Work to be completed:
Go through the records below and return each line that has "induction" in it.

Given records:
-- pv_equiv track=rewrite | github.com/cwolson03/the-firm | bots/weather.py | _aigefs_parse_idx_for_tmp2m
-- ===== SOURCE A (Python) =====
-- def _aigefs_parse_idx_for_tmp2m(idx_text):
--     """Parse .idx file, return (byte_start, byte_end) for TMP:2 m above ground."""
--     lines = idx_text.strip().split("\n")
--     records = []
--     for line in lines:
--         parts = line.split(":")
--         if len(parts) >= 5:
--             records.append({"offset": int(parts[1]), "var": parts[3], "level": parts[4]})
--     for i, rec in enumerate(records):
--         if rec["var"] == "TMP" and "2 m" in rec["level"]:
--             start = rec["offset"]
--             end = records[i+1]["offset"] - 1 if i+1 < len(records) else None
--             return start, end
--     return None, None
-- ===== SOURCE B (Python) =====
-- def _aigefs_parse_idx_for_tmp2m(idx_text):
--     """Single streaming pass: remember the matched record's offset, return on the next valid record."""
--     pending = None
--     for line in idx_text.strip().split("\n"):
--         parts = line.split(":")
--         if len(parts) < 5:
--             continue
--         if pending is not None:
--             return pending, int(parts[1]) - 1
--         if parts[3] == "TMP" and "2 m" in parts[4]:
--             pending = int(parts[1])
--     return pending, None
-- ===== Notes on version B (the rewrite author's own statement) =====
-- stated objective: simpler
-- what changed: Replaces A's two-phase build-a-records-list-then-scan-with-index-lookup by a single streaming pass over the lines that keeps only a pending start offset and returns at the next valid record; only the matched record's and its successor's offsets are ever parsed.
import Mathlib
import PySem

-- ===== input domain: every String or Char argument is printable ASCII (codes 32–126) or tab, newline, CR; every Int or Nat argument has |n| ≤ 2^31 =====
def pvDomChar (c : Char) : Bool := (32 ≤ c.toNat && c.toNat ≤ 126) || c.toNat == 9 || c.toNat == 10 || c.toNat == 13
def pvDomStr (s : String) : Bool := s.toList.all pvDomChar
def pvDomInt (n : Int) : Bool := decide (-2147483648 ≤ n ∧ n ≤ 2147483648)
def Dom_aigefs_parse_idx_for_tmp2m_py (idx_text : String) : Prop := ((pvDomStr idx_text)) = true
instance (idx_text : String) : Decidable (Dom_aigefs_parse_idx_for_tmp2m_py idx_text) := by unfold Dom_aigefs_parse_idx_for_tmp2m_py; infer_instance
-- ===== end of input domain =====

-- B replaces A's build-all-records-then-scan by a single streaming pass keeping only a
-- pending start offset (objective: simpler, O(1) extra space instead of a records list).

-- ===== PORT A =====
-- second loop of A: enumerate(records), on the first TMP/2 m record return
-- (offset, next record's offset - 1 or None)
def pvSearchA : List (Int × String × String) → Option Int × Option Int
  | [] => (none, none)
  | r :: rest =>
    if r.2.1 == "TMP" && PySem.Str.isIn "2 m" r.2.2 then
      (some r.1, match rest with | [] => none | r2 :: _ => some (r2.1 - 1))
    else pvSearchA rest

def aigefs_parse_idx_for_tmp2m_py (idx_text : String) : Option Int × Option Int :=
  let lines := (PySem.Str.split? (PySem.Str.strip idx_text) "\n").getD []
  let records := lines.foldl (fun recs line =>
    let parts := (PySem.Str.split? line ":").getD []
    if parts.length ≥ 5 then
      recs ++ [((PySem.Int.ofStr? (parts.getD 1 "")).getD 0, parts.getD 3 "", parts.getD 4 "")]
    else recs) []
  pvSearchA records

-- ===== PORT B =====
-- single pass over the lines; pending = offset of the matched record, if found already
def pvLoopB : List String → Option Int → Option Int × Option Int
  | [], pending => (pending, none)
  | line :: rest, pending =>
    let parts := (PySem.Str.split? line ":").getD []
    if parts.length < 5 then pvLoopB rest pending
    else
      match pending with
      | some s => (some s, some ((PySem.Int.ofStr? (parts.getD 1 "")).getD 0 - 1))
      | none =>
        if parts.getD 3 "" == "TMP" && PySem.Str.isIn "2 m" (parts.getD 4 "") then
          pvLoopB rest (some ((PySem.Int.ofStr? (parts.getD 1 "")).getD 0))
        else pvLoopB rest none

def aigefs_parse_idx_for_tmp2m_py_alt (idx_text : String) : Option Int × Option Int :=
  pvLoopB ((PySem.Str.split? (PySem.Str.strip idx_text) "\n").getD []) none

-- ===== PRECONDITION & SPEC =====
-- Pre_ excludes exactly the inputs where Python A raises ValueError: a line with ≥ 5
-- colon-separated parts whose second part is not int()-parsable.
def Pre_aigefs_parse_idx_for_tmp2m_py (idx_text : String) : Prop :=
  ∀ line ∈ (PySem.Str.split? (PySem.Str.strip idx_text) "\n").getD [],
    ((PySem.Str.split? line ":").getD []).length ≥ 5 →
    (PySem.Int.ofStr? (((PySem.Str.split? line ":").getD []).getD 1 "")).isSome = true
instance (idx_text : String) : Decidable (Pre_aigefs_parse_idx_for_tmp2m_py idx_text) := by
  unfold Pre_aigefs_parse_idx_for_tmp2m_py; infer_instance

def pvWitness_aigefs_parse_idx_for_tmp2m_py : String :=
  "1:0:d:TMP:2 m above ground:\n2:100:d:UGRD:10 m above ground:"

def Spec_aigefs_parse_idx_for_tmp2m_py (idx_text : String) (out : Option Int × Option Int) : Prop := out = aigefs_parse_idx_for_tmp2m_py_alt idx_text
instance (idx_text : String) (out : Option Int × Option Int) : Decidable (Spec_aigefs_parse_idx_for_tmp2m_py idx_text out) := by unfold Spec_aigefs_parse_idx_for_tmp2m_py; infer_instance

-- ===== CLAIM (what is proved, stated in full; the proofs are below) =====
def Claim_equal_aigefs_parse_idx_for_tmp2m_py : Prop := ∀ (idx_text : String), Dom_aigefs_parse_idx_for_tmp2m_py idx_text → Pre_aigefs_parse_idx_for_tmp2m_py idx_text → Spec_aigefs_parse_idx_for_tmp2m_py idx_text (aigefs_parse_idx_for_tmp2m_py idx_text)

-- ===== LEMMAS AND PROOFS =====

-- the record a single line contributes (none if it has fewer than 5 parts)
def pvRec (line : String) : Option (Int × String × String) :=
  let parts := (PySem.Str.split? line ":").getD []
  if parts.length ≥ 5 then
    some ((PySem.Int.ofStr? (parts.getD 1 "")).getD 0, parts.getD 3 "", parts.getD 4 "")
  else none

theorem pvFoldRecords (lines : List String) (acc : List (Int × String × String)) :
    lines.foldl (fun recs line =>
      let parts := (PySem.Str.split? line ":").getD []
      if parts.length ≥ 5 then
        recs ++ [((PySem.Int.ofStr? (parts.getD 1 "")).getD 0, parts.getD 3 "", parts.getD 4 "")]
      else recs) acc = acc ++ lines.filterMap pvRec := by
  induction lines generalizing acc with
  | nil => simp
  | cons line rest ih =>
    rw [List.foldl_cons, ih, List.filterMap_cons]
    by_cases h : ((PySem.Str.split? line ":").getD []).length ≥ 5 <;>
      simp [pvRec, h]

theorem pvRec_none (line : String)
    (h : ((PySem.Str.split? line ":").getD []).length < 5) : pvRec line = none := by
  simp only [pvRec]
  rw [if_neg]; omega

theorem pvRec_some (line : String)
    (h : ((PySem.Str.split? line ":").getD []).length ≥ 5) :
    pvRec line = some
      ((PySem.Int.ofStr? (((PySem.Str.split? line ":").getD []).getD 1 "")).getD 0,
       ((PySem.Str.split? line ":").getD []).getD 3 "",
       ((PySem.Str.split? line ":").getD []).getD 4 "") := by
  simp only [pvRec]
  rw [if_pos h]

theorem pvLoopB_some (lines : List String) (s : Int) :
    pvLoopB lines (some s) =
      (some s, match lines.filterMap pvRec with
               | [] => none
               | r :: _ => some (r.1 - 1)) := by
  induction lines with
  | nil => simp [pvLoopB]
  | cons line rest ih =>
    by_cases h : ((PySem.Str.split? line ":").getD []).length < 5
    · rw [List.filterMap_cons, pvRec_none line h]
      simpa [pvLoopB, h] using ih
    · rw [List.filterMap_cons, pvRec_some line (by omega)]
      simp [pvLoopB, h]

theorem pvLoopB_none (lines : List String) :
    pvLoopB lines none = pvSearchA (lines.filterMap pvRec) := by
  induction lines with
  | nil => simp [pvLoopB, pvSearchA]
  | cons line rest ih =>
    by_cases h : ((PySem.Str.split? line ":").getD []).length < 5
    · rw [List.filterMap_cons, pvRec_none line h]
      simpa [pvLoopB, h] using ih
    · rw [List.filterMap_cons, pvRec_some line (by omega)]
      simp [pvLoopB, h, pvSearchA, pvLoopB_some]
      split_ifs <;> simp [ih]

-- ===== VERDICT (by name: the statement is the Claim_ definition above) =====
theorem aigefs_parse_idx_for_tmp2m_py_spec : Claim_equal_aigefs_parse_idx_for_tmp2m_py := by
  intro idx_text _ _
  simp only [Spec_aigefs_parse_idx_for_tmp2m_py, aigefs_parse_idx_for_tmp2m_py,
    aigefs_parse_idx_for_tmp2m_py_alt, pvFoldRecords, List.nil_append, pvLoopB_none]
theorem pvFoldB (seq : List Int) (C : List (List Int)) (s e : Int) (k : Nat)
    (hse : s ≤ e) (hk : pvSz s e ≤ k)
    (IH : ∀ (s' e' : Int) memo, pvSz s' e' < k → pvInv seq C memo →
      (pvSolveB seq C k s' e' memo).1 = pvSol seq C s' e'
        ∧ pvInv seq C (pvSolveB seq C k s' e' memo).2) :
    ∀ (L : List Int), (∀ mid ∈ L, s ≤ mid ∧ mid ≤ e) →
      ∀ (acc : Int) (memo : PySem.Dict (Int × Int) Int), pvInv seq C memo →
      (L.foldl (fun (p : Int × PySem.Dict (Int × Int) Int) mid =>
        if (PySem.List.pyGet? seq mid).getD 0 = -1 ∨
            (PySem.List.pyGet? seq mid).getD 0
              = ((if mid > s then 1 else 0) + (if mid < e then 1 else 0)) then
          (PySem.Int.mod (p.1 + PySem.Int.mod (PySem.Int.mod
            (pvMatGet C ((mid - s) + (e - mid)) (mid - s)
              * (pvSolveB seq C k s (mid - 1) p.2).1) constant_modulo
            * (pvSolveB seq C k (mid + 1) e (pvSolveB seq C k s (mid - 1) p.2).2).1)
            constant_modulo) constant_modulo,
           (pvSolveB seq C k (mid + 1) e (pvSolveB seq C k s (mid - 1) p.2).2).2)
        else p) (acc, memo)).1 = L.foldl (pvStep seq C s e) acc
      ∧ pvInv seq C (L.foldl (fun (p : Int × PySem.Dict (Int × Int) Int) mid =>
        if (PySem.List.pyGet? seq mid).getD 0 = -1 ∨
            (PySem.List.pyGet? seq mid).getD 0
              = ((if mid > s then 1 else 0) + (if mid < e then 1 else 0)) then
          (PySem.Int.mod (p.1 + PySem.Int.mod (PySem.Int.mod
            (pvMatGet C ((mid - s) + (e - mid)) (mid - s)
              * (pvSolveB seq C k s (mid - 1) p.2).1) constant_modulo
            * (pvSolveB seq C k (mid + 1) e (pvSolveB seq C k s (mid - 1) p.2).2).1)
            constant_modulo) constant_modulo,
           (pvSolveB seq C k (mid + 1) e (pvSolveB seq C k s (mid - 1) p.2).2).2)
        else p) (acc, memo)).2 := by
  intro L
  induction L with
  | nil => exact fun _ acc memo hm => ⟨rfl, hm⟩
  | cons mid L ihL =>
    intro hmem acc memo hmemo
    have hmid := hmem mid (List.mem_cons_self ..)
    simp only [List.foldl_cons]
    by_cases hg : (PySem.List.pyGet? seq mid).getD 0 = -1 ∨
        (PySem.List.pyGet? seq mid).getD 0
          = ((if mid > s then 1 else 0) + (if mid < e then 1 else 0))
    · have h1 := IH s (mid - 1) memo (by unfold pvSz at hk ⊢; omega) hmemo
      have h2 := IH (mid + 1) e (pvSolveB seq C k s (mid - 1) memo).2
        (by unfold pvSz at hk ⊢; omega) h1.2
      simp only [pvStep, if_pos hg, h1.1, h2.1]
      exact ihL (fun x hx => hmem x (List.mem_cons_of_mem _ hx)) _ _ h2.2
    · simp only [pvStep, if_neg hg]
      exact ihL (fun x hx => hmem x (List.mem_cons_of_mem _ hx)) acc memo hmemo

theorem pvSolveB_spec (seq : List Int) (C : List (List Int)) :
    ∀ (f : Nat) (s e : Int) (memo : PySem.Dict (Int × Int) Int),
      pvSz s e < f → pvInv seq C memo →
      (pvSolveB seq C f s e memo).1 = pvSol seq C s e
        ∧ pvInv seq C (pvSolveB seq C f s e memo).2 := by
  intro f
  induction f using Nat.strong_induction_on with
  | _ f ih =>
    intro s e memo hf hmemo
    rcases f with _ | k
    · exact absurd hf (by omega)
    · by_cases hse : s > e
      · simp only [pvSolveB, if_pos hse]
        exact ⟨(pvSol_base seq C s e hse).symm, hmemo⟩
      · cases hmem : memo.get? (s, e) with
        | some v =>
          simp only [pvSolveB, if_neg hse, hmem]
          exact ⟨hmemo (s, e) v hmem, hmemo⟩
        | none =>
          have hF := pvFoldB seq C s e k (by omega) (by unfold pvSz at hf ⊢; omega)
            (fun s' e' memo' hh1 hh2 => ih k (by omega) s' e' memo' hh1 hh2)
            (PySem.List.pyRange s (e + 1) 1)
            (fun mid hm => by rw [PySem.List.mem_pyRange_one] at hm; omega)
            0 memo hmemo
          simp only [pvSolveB, if_neg hse, hmem]
          constructor
          · exact hF.1.trans (by rw [pvSol_eq, if_neg hse])
          · intro p v hp
            rcases eq_or_ne p (s, e) with rfl | hne
            · rw [PySem.Dict.get?_insert_self] at hp
              have hv := Option.some.inj hp
              dsimp only
              rw [← hv, hF.1, pvSol_eq, if_neg hse]
            · rw [PySem.Dict.get?_insert_of_ne _ _ hne] at hp
              exact hF.2 p v hp

theorem pvB_eq_sol (seq : List Int) :
    calculate_total_permutation_variants_alt seq
      = pvSol seq (generate_combinatorial_table ((seq.length : Int) - 1) constant_modulo) 1
          ((seq.length : Int) - 1) := by
  have hemp : pvInv seq (generate_combinatorial_table ((seq.length : Int) - 1) constant_modulo)
      PySem.Dict.empty := fun p v hp => by
    rw [PySem.Dict.get?_empty] at hp; cases hp
  exact (pvSolveB_spec seq _ (seq.length + 1) 1 ((seq.length : Int) - 1) PySem.Dict.empty
    (by unfold pvSz; omega) hemp).1

-- ===== VERDICT (by name: the statement is the Claim_ definition above) =====
theorem calculate_total_permutation_variants_spec : Claim_equal_calculate_total_permutation_variants := by
  intro seq _ hpre
  unfold Spec_calculate_total_permutation_variants
  rw [pvA_eq_sol seq hpre, pvB_eq_sol seq]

Answer to the exercise:
  induction lines generalizing acc with
  induction lines with
  induction lines with
  induction L with
  induction f using Nat.strong_induction_on with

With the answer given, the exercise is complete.